(A Jewish Encounter with a Missionary)
The conversation was unsettling. Your friend has just revealed to you that he or she now believes in Jesus, or Yeshua as he or she prefers to call him. No, your friend insists, this is not a conversion to Christianity. Jesus is the “Jewish” Messiah, and I am fulfilling my destiny as a Jew by putting my faith in him.
The thoughts and emotions rush through your inner being. Jews don’t believe in Jesus! So many Jews sacrificed so much in order to avoid the step your friend has just taken. You and your friend have always identified yourselves as Jews in a Christian world. That was something that you felt good about. It was not always comfortable, but you felt part of something holy, timeless and true. Now that is gone. Or is it? Your friend claims that his or her new belief is part and parcel of being Jewish. Is this true? What are you to make of all of the Scriptural arguments that your friend is now so enthusiastically espousing? What about the amazing inner peace and connection to the divine that your friend claims to have found?
This brief article was written with the purpose of guiding you through the confusion that many Jews experience when they encounter the Christian missionary campaign up close. It may be a friend, it may be a family member, and it may be yourself who is seeking clarity. Our aim is to provide a step by step guide through the process of a Jewish encounter with Christianity. Our prayer is that you find this humble work helpful in your search for truth.
Where Do I Start?
(Did You Read it All?)
The Bible. It is the Jewish prophets who predicted the coming of the Messiah, and it is upon their words that the missionary is encouraging you to base your faith. The missionary claims that various passages in the Jewish Bible predict the advent of Jesus. The missionary contends that: “Your own prophets are telling you to put your faith in him”.
Let us step back and look at this logically. The missionary is in essence telling you to make a life-transforming decision on the basis of a book.
There are many questions that should be addressed before allowing a book to make such an impact on our lives. What is the basis of the authority of this book? Who guarantees its authenticity? How can I be sure that this book is truly the word of God?
Before addressing these important questions, I would encourage you to ask yourself: Do you really know this book? What is the central message of the Jewish Scriptures? Are you aware that there are many passages in the Jewish Scriptures which would discourage you from putting your faith in Jesus?

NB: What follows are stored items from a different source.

-- pv_equiv track=rewrite | github.com/timkimber/jira_exporter | lib/subissues.py | _extract_panel_title
-- ===== SOURCE A (Python) =====
-- def _extract_panel_title(params):
--     if not params:
--         return ""
--     parts = [part.strip() for part in params.split("|") if part.strip()]
--     for part in parts:
--         if part.startswith("title="):
--             return part[len("title=") :].strip()
--     return ""
-- ===== SOURCE B (Python) =====
-- def _extract_panel_title(params):
--     if not params:
--         return ""
--     table = {}
--     for part in params.split("|"):
--         s = part.strip()
--         eq = s.find("=")
--         if eq != -1:
--             k = s[:eq]
--             if k not in table:
--                 table[k] = s[eq + 1:]
--     return table.get("title", "").strip()
-- ===== Notes on version B (the rewrite author's own statement) =====
-- stated objective: alternative
-- what changed: Instead of filtering/stripping parts and scanning them for a 'title=' prefix, B indexes every part once into a first-occurrence dict keyed by the text before the first '=' and reads the 'title' entry at the end.
import Mathlib
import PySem

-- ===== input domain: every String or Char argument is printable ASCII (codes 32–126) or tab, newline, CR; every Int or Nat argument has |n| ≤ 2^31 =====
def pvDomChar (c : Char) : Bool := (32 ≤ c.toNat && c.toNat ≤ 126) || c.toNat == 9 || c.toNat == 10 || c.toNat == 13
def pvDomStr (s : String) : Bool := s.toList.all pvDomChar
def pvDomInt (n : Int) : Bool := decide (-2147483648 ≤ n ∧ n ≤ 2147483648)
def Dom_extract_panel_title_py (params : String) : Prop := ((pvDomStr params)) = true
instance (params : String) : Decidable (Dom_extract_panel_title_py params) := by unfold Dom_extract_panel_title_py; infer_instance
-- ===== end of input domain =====

-- B replaces A's filter-then-scan for a 'title=' prefix with a one-pass first-occurrence
-- dict keyed by the text before the first '='; same cost, different structure (alternative).

-- ===== PORT A =====
-- the `for part in parts: if part.startswith("title="): return …` loop
def pvLoopA : List String → String
  | [] => ""
  | p :: rest =>
      if PySem.Str.startswith p "title=" then
        PySem.Str.strip (PySem.Str.slice p (some 6) none)
      else pvLoopA rest

def extract_panel_title_py (params : String) : String :=
  if params = "" then ""
  else
    let parts := (((PySem.Str.split? params "|").getD []).map PySem.Str.strip).filter
      (fun p => p ≠ "")
    pvLoopA parts

-- ===== PORT B =====
-- one iteration of B's loop: record s[:eq] ↦ s[eq+1:] on first occurrence
def pvStepB (d : PySem.Dict String String) (part : String) : PySem.Dict String String :=
  let s := PySem.Str.strip part
  let eq := PySem.Str.find s "="
  if eq ≠ -1 then
    let k := PySem.Str.slice s none (some eq)
    if (d.get? k).isNone then d.insert k (PySem.Str.slice s (some (eq + 1)) none) else d
  else d

def extract_panel_title_py_alt (params : String) : String :=
  if params = "" then ""
  else
    let table := ((PySem.Str.split? params "|").getD []).foldl pvStepB PySem.Dict.empty
    PySem.Str.strip (table.getD "title" "")

-- ===== PRECONDITION & SPEC =====
def Spec_extract_panel_title_py (params : String) (out : String) : Prop := out = extract_panel_title_py_alt params
instance (params : String) (out : String) : Decidable (Spec_extract_panel_title_py params out) := by unfold Spec_extract_panel_title_py; infer_instance

-- ===== CLAIM (what is proved, stated in full; the proofs are below) =====
def Claim_equal_extract_panel_title_py : Prop := ∀ (params : String), Dom_extract_panel_title_py params → Spec_extract_panel_title_py params (extract_panel_title_py params)

-- ===== LEMMAS AND PROOFS =====

-- a singleton prefix is just "the first element is that character"
lemma pv_singleton_prefix {c : Char} {l : List Char} : [c] <+: l ↔ l.head? = some c := by
  cases l with
  | nil => simp
  | cons a t =>
      constructor
      · rintro ⟨u, hu⟩; simp at hu; simp [hu.1]
      · intro h; simp at h; exact ⟨t, by simp [h]⟩

-- if "title=" is a prefix, the first '=' is at index 5
lemma pv_find_eq_five {cs : List Char} (h : "title=".toList <+: cs) :
    PySem.Chars.find cs ['='] = 5 := by
  have htl : "title=".toList = ['t','i','t','l','e','='] := rfl
  obtain ⟨r, hr⟩ := h
  rw [htl] at hr
  subst hr
  have hin : ['='] <:+: (['t','i','t','l','e','='] ++ r) :=
    ⟨['t','i','t','l','e'], r, by simp⟩
  have h0 : 0 ≤ PySem.Chars.find (['t','i','t','l','e','='] ++ r) ['='] :=
    (PySem.Chars.find_nonneg_iff _ _).mpr hin
  obtain ⟨hpre, hmin⟩ := PySem.Chars.find_spec h0
  set n := (PySem.Chars.find (['t','i','t','l','e','='] ++ r) ['=']).toNat with hn
  have h5 : ['='] <+: List.drop 5 (['t','i','t','l','e','='] ++ r) := by
    simp
  have hle : n ≤ 5 := by
    by_contra hgt
    exact hmin 5 (by omega) h5
  have hne : n = 5 := by
    interval_cases n <;> first
      | rfl
      | (rw [pv_singleton_prefix] at hpre; simp at hpre)
  omega

-- conversely: first '=' at position e with the text before it "title" forces the prefix
lemma pv_title_prefix {cs : List Char} (h0 : 0 ≤ PySem.Chars.find cs ['='])
    (hk : cs.take (PySem.Chars.find cs ['=']).toNat = "title".toList) :
    "title=".toList <+: cs := by
  obtain ⟨hpre, _⟩ := PySem.Chars.find_spec h0
  set n := (PySem.Chars.find cs ['=']).toNat with hn
  have hlen : (cs.take n).length = 5 := by rw [hk]; rfl
  have hmin : min n cs.length = 5 := by simpa using hlen
  have hdropne : List.drop n cs ≠ [] := by
    intro hnil
    rw [pv_singleton_prefix, hnil] at hpre
    simp at hpre
  have hlt : n < cs.length := by
    by_contra hge
    exact hdropne (List.drop_eq_nil_of_le (by omega))
  have hn5 : n = 5 := by omega
  rw [pv_singleton_prefix] at hpre
  have hcons : List.drop n cs = '=' :: (List.drop n cs).tail := by
    cases hd : List.drop n cs with
    | nil => exact absurd hd hdropne
    | cons a t => rw [hd] at hpre; simp at hpre; simp [hpre]
  refine ⟨(List.drop n cs).tail, ?_⟩
  have : cs = cs.take n ++ List.drop n cs := (List.take_append_drop n cs).symm
  rw [this, hk, hcons, hn5]
  rfl

-- one step of B, read at key "title"
lemma pv_step_title (d : PySem.Dict String String) (p : String) :
    (d.get? "title" = none →
      (PySem.Str.startswith (PySem.Str.strip p) "title=" = true →
        (pvStepB d p).get? "title" =
          some (PySem.Str.slice (PySem.Str.strip p) (some 6) none)) ∧
      (PySem.Str.startswith (PySem.Str.strip p) "title=" = false →
        (pvStepB d p).get? "title" = none)) ∧
    (∀ v, d.get? "title" = some v → (pvStepB d p).get? "title" = some v) := by
  have hfind : PySem.Str.find (PySem.Str.strip p) "=" =
      PySem.Chars.find (PySem.Str.strip p).toList ['='] := by
    rw [PySem.Str.find_eq]; rfl
  have hsw : PySem.Str.startswith (PySem.Str.strip p) "title=" = true ↔
      "title=".toList <+: (PySem.Str.strip p).toList := by
    rw [PySem.Str.startswith_eq]; exact PySem.Chars.startswith_iff _ _
  by_cases hpre : "title=".toList <+: (PySem.Str.strip p).toList
  · -- the 'title=' case: find = 5, key = "title"
    have h5 : PySem.Str.find (PySem.Str.strip p) "=" = 5 := by
      rw [hfind]; exact pv_find_eq_five hpre
    have hkey : PySem.Str.slice (PySem.Str.strip p) none (some 5) = "title" := by
      apply String.toList_inj.mp
      rw [PySem.Str.toList_slice, PySem.Chars.slice_eq_listSlice,
        PySem.List.slice_to _ (by omega : (0:Int) ≤ 5)]
      obtain ⟨r, hr⟩ := hpre
      rw [← hr]
      rfl
    have hswt : PySem.Str.startswith (PySem.Str.strip p) "title=" = true := hsw.mpr hpre
    constructor
    · intro hnone
      refine ⟨fun _ => ?_, fun hf => absurd hswt (by rw [hf]; simp)⟩
      simp only [pvStepB, h5, hkey]
      rw [if_pos (by omega : (5:Int) ≠ -1)]
      rw [if_pos (by rw [hnone]; rfl)]
      rw [PySem.Dict.get?_insert_self]
      norm_num
    · intro v hv
      simp only [pvStepB, h5, hkey]
      rw [if_pos (by omega : (5:Int) ≠ -1)]
      rw [if_neg (by rw [hv]; simp)]
      exact hv
  · -- no 'title=' prefix: the step never touches key "title"
    have huntouched : (pvStepB d p).get? "title" = d.get? "title" := by
      simp only [pvStepB]
      by_cases hneg : PySem.Str.find (PySem.Str.strip p) "=" = -1
      · rw [if_neg (not_not_intro hneg)]
      · rw [if_pos hneg]
        have h0 : (0:Int) ≤ PySem.Chars.find (PySem.Str.strip p).toList ['='] := by
          have := PySem.Chars.neg_one_le_find (PySem.Str.strip p).toList ['=']
          rw [hfind] at hneg
          omega
        have hk : ("title" : String) ≠
            PySem.Str.slice (PySem.Str.strip p) none (some (PySem.Str.find (PySem.Str.strip p) "=")) := by
          intro hEq
          apply hpre
          apply pv_title_prefix h0
          have := congrArg String.toList hEq
          rw [PySem.Str.toList_slice, PySem.Chars.slice_eq_listSlice, hfind,
            PySem.List.slice_to _ h0] at this
          exact this.symm
        split
        · exact PySem.Dict.get?_insert_of_ne d _ hk
        · rfl
    have hswf : PySem.Str.startswith (PySem.Str.strip p) "title=" = false := by
      cases hb : PySem.Str.startswith (PySem.Str.strip p) "title=" with
      | false => rfl
      | true => exact absurd (hsw.mp hb) hpre
    refine ⟨fun hnone => ⟨fun ht => absurd ht (by rw [hswf]; simp), fun _ => ?_⟩,
           fun v hv => ?_⟩
    · rw [huntouched, hnone]
    · rw [huntouched, hv]

-- the loop invariant relating B's fold to A's scan
lemma pv_main (l : List String) (d : PySem.Dict String String) :
    (d.get? "title" = none →
      PySem.Str.strip ((l.foldl pvStepB d).getD "title" "") =
        pvLoopA ((l.map PySem.Str.strip).filter (fun p => p ≠ ""))) ∧
    (∀ v, d.get? "title" = some v → (l.foldl pvStepB d).get? "title" = some v) := by
  induction l generalizing d with
  | nil =>
      refine ⟨fun hnone => ?_, fun v hv => hv⟩
      simp [PySem.Dict.getD, hnone, pvLoopA]
      decide
  | cons p rest ih =>
      obtain ⟨hstep_none, hstep_some⟩ := pv_step_title d p
      constructor
      · intro hnone
        obtain ⟨ht, hf⟩ := hstep_none hnone
        cases hb : PySem.Str.startswith (PySem.Str.strip p) "title=" with
        | true =>
            have hVal := ht hb
            have hfold := (ih (pvStepB d p)).2 _ hVal
            have hnotempty : PySem.Str.strip p ≠ "" := by
              intro hemp
              rw [hemp] at hb
              exact absurd hb (by decide)
            simp only [List.foldl_cons, List.map_cons, List.filter_cons]
            have hb' : PySem.Chars.startswith (PySem.Chars.strip p.toList)
                ['t','i','t','l','e','='] = true := by simpa using hb
            rw [PySem.Dict.getD, hfold]
            simp [hnotempty, pvLoopA, hb']
        | false =>
            have hN := hf hb
            have hfold := (ih (pvStepB d p)).1 hN
            simp only [List.foldl_cons, List.map_cons, List.filter_cons]
            by_cases hemp : PySem.Str.strip p = ""
            · simp [hemp, hfold]
            · have hb' : PySem.Chars.startswith (PySem.Chars.strip p.toList)
                  ['t','i','t','l','e','='] = false := by simpa using hb
              simp [hemp, pvLoopA, hb', hfold]
      · intro v hv
        simp only [List.foldl_cons]
        exact (ih (pvStepB d p)).2 _ (hstep_some v hv)

-- ===== VERDICT (by name: the statement is the Claim_ definition above) =====
theorem extract_panel_title_py_spec : Claim_equal_extract_panel_title_py := by
  intro params _
  unfold Spec_extract_panel_title_py extract_panel_title_py extract_panel_title_py_alt
  by_cases h : params = ""
  · simp [h]
  · simp only [h, if_false]
    exact ((pv_main ((PySem.Str.split? params "|").getD []) PySem.Dict.empty).1
      (by simp [pysem])).symm
theorem solution_eq_rsc (s : String) :
    solution s = String.mk (PySem.List.slice s.toList
      (some ((aseq s.toList).foldl rstep (0, 0, 0)).2.1)
      (some (((aseq s.toList).foldl rstep (0, 0, 0)).2.2 + 1))) := by
  have houter :
      (PySem.List.pyRange 0 ((s.toList.length : Int)) 1).foldl
      (fun (acc : Int × Int × Int) i =>
        let t :=
          (PySem.List.pyRange 1 ((s.toList.length : Int)) 1).foldl
            (fun (t : Int × Int × Int × Int) j =>
              if PySem.List.pyGetD s.toList i ' ' = PySem.List.pyGetD s.toList j ' ' then
                if t.2.1 < j - i then (j, j - i, i, j) else (j, t.2.1, t.2.2.1, t.2.2.2)
              else t)
            (i, acc.1, acc.2.1, acc.2.2)
        (t.2.1, t.2.2.1, t.2.2.2))
      ((0 : Int), (0 : Int), (0 : Int))
      = (aseq s.toList).foldl rstep (0, 0, 0) := by
    have step1 :
        (PySem.List.pyRange 0 ((s.toList.length : Int)) 1).foldl
      (fun (acc : Int × Int × Int) i =>
        let t :=
          (PySem.List.pyRange 1 ((s.toList.length : Int)) 1).foldl
            (fun (t : Int × Int × Int × Int) j =>
              if PySem.List.pyGetD s.toList i ' ' = PySem.List.pyGetD s.toList j ' ' then
                if t.2.1 < j - i then (j, j - i, i, j) else (j, t.2.1, t.2.2.1, t.2.2.2)
              else t)
            (i, acc.1, acc.2.1, acc.2.2)
        (t.2.1, t.2.2.1, t.2.2.2))
      ((0 : Int), (0 : Int), (0 : Int))
        = (PySem.List.pyRange 0 ((s.toList.length : Int)) 1).foldl
            (fun (acc : Int × Int × Int) i =>
              rstep acc (Efold s.toList i (PySem.List.pyRange 1 ((s.toList.length : Int)) 1) - i, i,
                Efold s.toList i (PySem.List.pyRange 1 ((s.toList.length : Int)) 1)))
            ((0 : Int), (0 : Int), (0 : Int)) := by
      apply foldl_congr_inv (P := fun t : Int × Int × Int => 0 ≤ t.1)
      · exact le_refl 0
      · intro acc i _ hP
        obtain ⟨d, st, en⟩ := acc
        constructor
        · have := inner_collapse s.toList i d st en hP
            (PySem.List.pyRange 1 ((s.toList.length : Int)) 1)
            (PySem.List.pairwise_lt_pyRange_one _ _)
          simp only at this ⊢
          rw [this]
        · simp only [rstep]
          split <;> dsimp only at hP ⊢ <;> omega
    rw [step1, outer_to_aseq]
  show String.mk (PySem.List.slice s.toList
      (some ((PySem.List.pyRange 0 ((s.toList.length : Int)) 1).foldl
      (fun (acc : Int × Int × Int) i =>
        let t :=
          (PySem.List.pyRange 1 ((s.toList.length : Int)) 1).foldl
            (fun (t : Int × Int × Int × Int) j =>
              if PySem.List.pyGetD s.toList i ' ' = PySem.List.pyGetD s.toList j ' ' then
                if t.2.1 < j - i then (j, j - i, i, j) else (j, t.2.1, t.2.2.1, t.2.2.2)
              else t)
            (i, acc.1, acc.2.1, acc.2.2)
        (t.2.1, t.2.2.1, t.2.2.2))
      ((0 : Int), (0 : Int), (0 : Int))).2.1)
      (some (((PySem.List.pyRange 0 ((s.toList.length : Int)) 1).foldl
      (fun (acc : Int × Int × Int) i =>
        let t :=
          (PySem.List.pyRange 1 ((s.toList.length : Int)) 1).foldl
            (fun (t : Int × Int × Int × Int) j =>
              if PySem.List.pyGetD s.toList i ' ' = PySem.List.pyGetD s.toList j ' ' then
                if t.2.1 < j - i then (j, j - i, i, j) else (j, t.2.1, t.2.2.1, t.2.2.2)
              else t)
            (i, acc.1, acc.2.1, acc.2.2)
        (t.2.1, t.2.2.1, t.2.2.2))
      ((0 : Int), (0 : Int), (0 : Int))).2.2 + 1))) = _
  rw [houter]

If the missionary truly wanted you to make a decision based on honesty and integrity, he or she would have encouraged you to read the Scriptures from cover to cover before making any decisions. If the missionary truly believed that the Jewish Scriptures is God’s guidance to His people, the missionary would have suggested that you study the Scriptures seriously and intensely, and then, and only then, make your decision. The fact that the missionary is satisfied to have you turn your life around on the basis of his or her preselected passages, should prompt some questions. If God really meant to provide guidance through this book, why do I need someone to tell me which particular passages I should be reading? Perhaps if I would be reading a different selection of passages, I would be pointed in a different direction?
I encourage you to study the Jewish Bible from cover to cover. I also encourage you to study the foundational doctrinal differences that separate Judaism from Christianity. After you feel comfortable with the Bible and with the opposing doctrines of Judaism and Christianity, I suggest the following exercise. Study the words of the Jewish prophets and see which of the two belief systems is supported by the text of the Bible.

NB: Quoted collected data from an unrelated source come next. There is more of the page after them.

-- pv_equiv track=rewrite | github.com/ahmedkakiAK/ensae-prog23 | delivery_network/main.py | min_power_tree
-- ===== SOURCE A (Python) =====
-- def min_power_tree(tree,src,dest):
--     """""   Fonction : min_power_tree
--     Description:
--     -----------
--     trouve le chemin entre deux noeuds dans un arbre en remontant les ancêtres pour touver
--     l'ancêtre minimum. On peut utiliser la profondeur des noeuds pour aller plus vite mais c'est déjà assez
--     rapide sans. On utilise la profondeur dans la séance 3 où le même principe est repris
--     pour aller justement beaucoup plus vite.
--     Input:
--     ------
--     src : noeud de départ
--     type : int
--     dest : noeud d'arrivé
--     type : int
--     tree : arbre
--     output :
--     -------
--     un couple contenant la puissance minimal et le chemin de src à dest
--     Complexity : O(N) dans le pire cas. On se retrouve à parcourir tous les sommets
--     """
--     # Remonter les ancêtres de src
--     src_ancestors = []
--     curr = src
--     while curr!=1: #CHOIX ARBITRAIRE DE LA RACINE COMME ÉTANT 1
--         src_ancestors.append([curr,tree[curr][0][1]])
--         curr = tree[curr][0][0]
--     src_ancestors.append([1,0])
--     # Remonter les ancêtres de dest
--     dest_ancestors = []
--     curr = dest
--     while curr!=1: #CHOIX ARBITRAIRE DE LA RACINE COMME ÉTANT 1
--         dest_ancestors.append([curr,tree[curr][0][1]])
--         curr = tree[curr][0][0]
--     dest_ancestors.append([1,0])
--     # Trouver l'indice du premier ancêtre commun entre src et dest. On peut utiliser la profondeur pour éviter de remonter jusqu'à la racine
--     i = len(src_ancestors) - 1
--     j = len(dest_ancestors) - 1
--     while i >= 0 and j >= 0 and src_ancestors[i][0] == dest_ancestors[j][0]:
--         i -= 1
--         j -= 1
--     # Concaténer les chemins de src et dest jusqu'à l'ancêtre commun
--     path =src_ancestors[:i+2]
--     path[i+1][1]=0 #Car on ne prend en compte la puissance de l'ancêtre vers son parent
--     path.extend(reversed(dest_ancestors[:j+1]))
--     power, chemin=max([x[1] for x in path]), [i[0] for i in path]
--     return chemin,power
-- ===== SOURCE B (Python) =====
-- def min_power_tree(tree, src, dest):
--     # Climb from src to the root (node 1), recording (node, power-to-parent).
--     anc = []
--     c = src
--     while c != 1:
--         e = tree[c][0]
--         anc.append((c, e[1]))
--         c = e[0]
--     anc.append((1, 0))
--     nodes = [n for n, _ in anc]
--     on_src_chain = set(nodes)
--     # Climb from dest only until we first hit src's chain: that node is the LCA.
--     tail = []
--     c = dest
--     while c not in on_src_chain:
--         e = tree[c][0]
--         tail.append((c, e[1]))
--         c = e[0]
--     k = nodes.index(c)
--     path_nodes = nodes[:k] + [c] + [n for n, _ in reversed(tail)]
--     power = 0
--     for _, p in anc[:k] + tail:
--         power = max(power, p)
--     return path_nodes, power
-- ===== Notes on version B (the rewrite author's own statement) =====
-- stated objective: alternative
-- what changed: Instead of climbing both nodes all the way to the root and scanning the two ancestor lists backwards in lockstep to locate the LCA, B builds src's ancestor chain once with a set of its nodes, climbs from dest only until it first hits that set (that node is the LCA), and assembles the path and running max directly.
import Mathlib
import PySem

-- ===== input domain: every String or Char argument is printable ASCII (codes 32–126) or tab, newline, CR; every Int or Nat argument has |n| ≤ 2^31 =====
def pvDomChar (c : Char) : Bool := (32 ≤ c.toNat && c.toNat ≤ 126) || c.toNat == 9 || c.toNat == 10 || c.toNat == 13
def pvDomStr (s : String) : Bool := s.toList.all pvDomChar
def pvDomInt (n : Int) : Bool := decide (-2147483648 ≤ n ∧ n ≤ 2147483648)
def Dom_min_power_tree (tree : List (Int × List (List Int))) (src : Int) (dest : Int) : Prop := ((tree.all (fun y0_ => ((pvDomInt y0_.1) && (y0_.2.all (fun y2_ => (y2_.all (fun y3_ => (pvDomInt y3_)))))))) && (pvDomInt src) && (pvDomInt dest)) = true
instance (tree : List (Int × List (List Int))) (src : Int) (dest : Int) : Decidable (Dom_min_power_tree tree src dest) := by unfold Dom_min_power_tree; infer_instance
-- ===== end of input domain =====

-- B rebuilds the path by climbing dest only until it first meets src's ancestor chain (kept as a set),
-- instead of climbing both nodes to the root and comparing the two ancestor lists backwards in lockstep.

-- ===== PORT A =====
-- tree[c][0] : dict lookup, then first adjacency entry [parent, power]; none = KeyError/IndexError
def pvStep (tree : List (Int × List (List Int))) (c : Int) : Option (Int × Int) :=
  match (PySem.Dict.mk tree).get? c with
  | none => none
  | some [] => none
  | some (e :: _) =>
      match e with
      | p :: w :: _ => some (p, w)
      | _ => none

-- the 'while curr != 1: ancestors.append([curr, tree[curr][0][1]]); curr = tree[curr][0][0]' loop,
-- identical in A and in B (Source B), with fuel; fuel tree.length+1 is enough for every terminating run,
-- none = the Python raises or loops forever (excluded by Pre_)
def pvChain (tree : List (Int × List (List Int))) : Nat → Int → Option (List (Int × Int))
  | 0, c => if c = 1 then some [(1, 0)] else none
  | f + 1, c =>
      if c = 1 then some [(1, 0)] else
      match pvStep tree c with
      | none => none
      | some pw => (pvChain tree f pw.1).map (fun rest => (c, pw.2) :: rest)

-- A's backwards lockstep loop: while i >= 0 and j >= 0 and s[i][0] == d[j][0]: i -= 1; j -= 1
def pvLcaLoop (s d : List (Int × Int)) (i j : Int) : Int × Int :=
  if _hij : 0 ≤ i ∧ 0 ≤ j then
    match PySem.List.pyGet? s i, PySem.List.pyGet? d j with
    | some a, some b =>
        if a.1 = b.1 then pvLcaLoop s d (i - 1) (j - 1) else (i, j)
    | _, _ => (i, j)   -- IndexError: unreachable from A's call (i < len s, j < len d)
  else (i, j)
termination_by (i + 1).toNat
decreasing_by omega

def min_power_tree (tree : List (Int × List (List Int))) (src : Int) (dest : Int) : List Int × Int :=
  let fuel := tree.length + 1
  match pvChain tree fuel src, pvChain tree fuel dest with
  | some srcAnc, some destAnc =>
      let ij := pvLcaLoop srcAnc destAnc ((srcAnc.length : Int) - 1) ((destAnc.length : Int) - 1)
      let i := ij.1
      let j := ij.2
      let path := PySem.List.slice srcAnc none (some (i + 2))       -- src_ancestors[:i+2]
      let path := match path[(i + 1).toNat]? with                   -- path[i+1][1] = 0  (i+1 ≥ 0 always)
        | some e => path.set (i + 1).toNat (e.1, 0)
        | none => path                                              -- IndexError: unreachable under Pre_
      let path := path ++ (PySem.List.slice destAnc none (some (j + 1))).reverse
      (path.map (·.1), (PySem.List.max? (path.map (·.2)) (fun x => x)).getD 0)
  | _, _ => ([], 0)   -- the Python raises or loops forever here: outside Pre_

-- ===== PORT B =====
-- Source B's second loop: climb from dest until the current node is on src's chain
def pvDescend (tree : List (Int × List (List Int))) (S : PySem.Set Int) :
    Nat → Int → Option (List (Int × Int) × Int)
  | 0, c => if PySem.Set.contains S c then some ([], c) else none
  | f + 1, c =>
      if PySem.Set.contains S c then some ([], c) else
      match pvStep tree c with
      | none => none
      | some pw => (pvDescend tree S f pw.1).map (fun r => ((c, pw.2) :: r.1, r.2))

def min_power_tree_alt (tree : List (Int × List (List Int))) (src : Int) (dest : Int) : List Int × Int :=
  let fuel := tree.length + 1
  match pvChain tree fuel src with      -- same climb loop as in Source B (textually identical to A's first loop)
  | none => ([], 0)
  | some anc =>
      let nodes := anc.map (·.1)
      let onSrcChain := PySem.Set.ofList nodes
      match pvDescend tree onSrcChain fuel dest with
      | none => ([], 0)
      | some td =>
          let tail := td.1
          let c := td.2
          let k := (PySem.List.index? nodes c).getD 0   -- nodes.index(c)
          let pathNodes := nodes.take k ++ [c] ++ (tail.reverse.map (·.1))
          let power := (anc.take k ++ tail).foldl (fun acc e => max acc e.2) 0
          (pathNodes, power)

-- ===== PRECONDITION & SPEC =====
-- n-fold parent-of map: follow the tree's parent links n times (none = a missing/short entry)
def pvParentIter (tree : List (Int × List (List Int))) : Nat → Int → Option Int
  | 0, c => some c
  | n + 1, c =>
      match pvStep tree c with
      | none => none
      | some pw => pvParentIter tree n pw.1

-- Pre_ = src and dest both lie on parent-paths reaching the root 1. Reachability along the
-- tree's parent links is inherently a path property, so it is stated with pvParentIter, the
-- bare n-fold parent map (no path or power bookkeeping — not the ports' loop), with n bounded
-- by tree.length, which every cycle-free ancestor path satisfies (its nodes are distinct dict
-- keys). Exactly on these inputs A's two climbs return; elsewhere A raises a KeyError or
-- IndexError, or loops forever on a parent cycle.
def Pre_min_power_tree (tree : List (Int × List (List Int))) (src : Int) (dest : Int) : Prop :=
  (∃ n ≤ tree.length, pvParentIter tree n src = some 1) ∧
  (∃ n ≤ tree.length, pvParentIter tree n dest = some 1)
instance (tree : List (Int × List (List Int))) (src : Int) (dest : Int) : Decidable (Pre_min_power_tree tree src dest) := by unfold Pre_min_power_tree; infer_instance

def pvWitness_min_power_tree : (List (Int × List (List Int))) × Int × Int := ([(2, [[1, 3]])], 2, 1)

def Spec_min_power_tree (tree : List (Int × List (List Int))) (src : Int) (dest : Int) (out : List Int × Int) : Prop := out = min_power_tree_alt tree src dest
instance (tree : List (Int × List (List Int))) (src : Int) (dest : Int) (out : List Int × Int) : Decidable (Spec_min_power_tree tree src dest out) := by unfold Spec_min_power_tree; infer_instance

-- ===== CLAIM (what is proved, stated in full; the proofs are below) =====
def Claim_equal_min_power_tree : Prop := ∀ (tree : List (Int × List (List Int))) (src : Int) (dest : Int), Dom_min_power_tree tree src dest → Pre_min_power_tree tree src dest → Spec_min_power_tree tree src dest (min_power_tree tree src dest)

You may find the work challenging. But if you do anything less, your decision will be that much less than honest.
Are There Any Shortcuts?
(Where Is This Book From Anyway?)
Is this the only way we can discover the truth? Are we to remain in a state of confusion until we master a lengthy series of ancient writings? This doesn’t seem right. And it is not! The belief that the Bible is the only guide to God’s truth is both illogical and unbiblical.
A merciful God would not leave us in the dark until we find the time and obtain the capabilities of mastering the Jewish Scriptures. Can you really believe that God presented the Bible to the Jewish people in a vacuum, devoid of any additional information? It is clear that God has another method of communicating with us outside of the book. Just ask yourself: What method of communication did God use to inform you that this is His book and that its contents are accurate and valid? How does God expect you to believe that each of the Biblical books truly belongs in the Biblical canon?
You will find the answers to these questions in the narratives of the Bible. The Bible itself describes how God handed the foundations of faith to His people, and it wasn’t through a book. The Bible also describes how God ensured that His truth be preserved for the future generations. The Five Books of Moses serve as one of God’s witnesses. But the Bible also describes another witness appointed by God to perpetuate His truth throughout history.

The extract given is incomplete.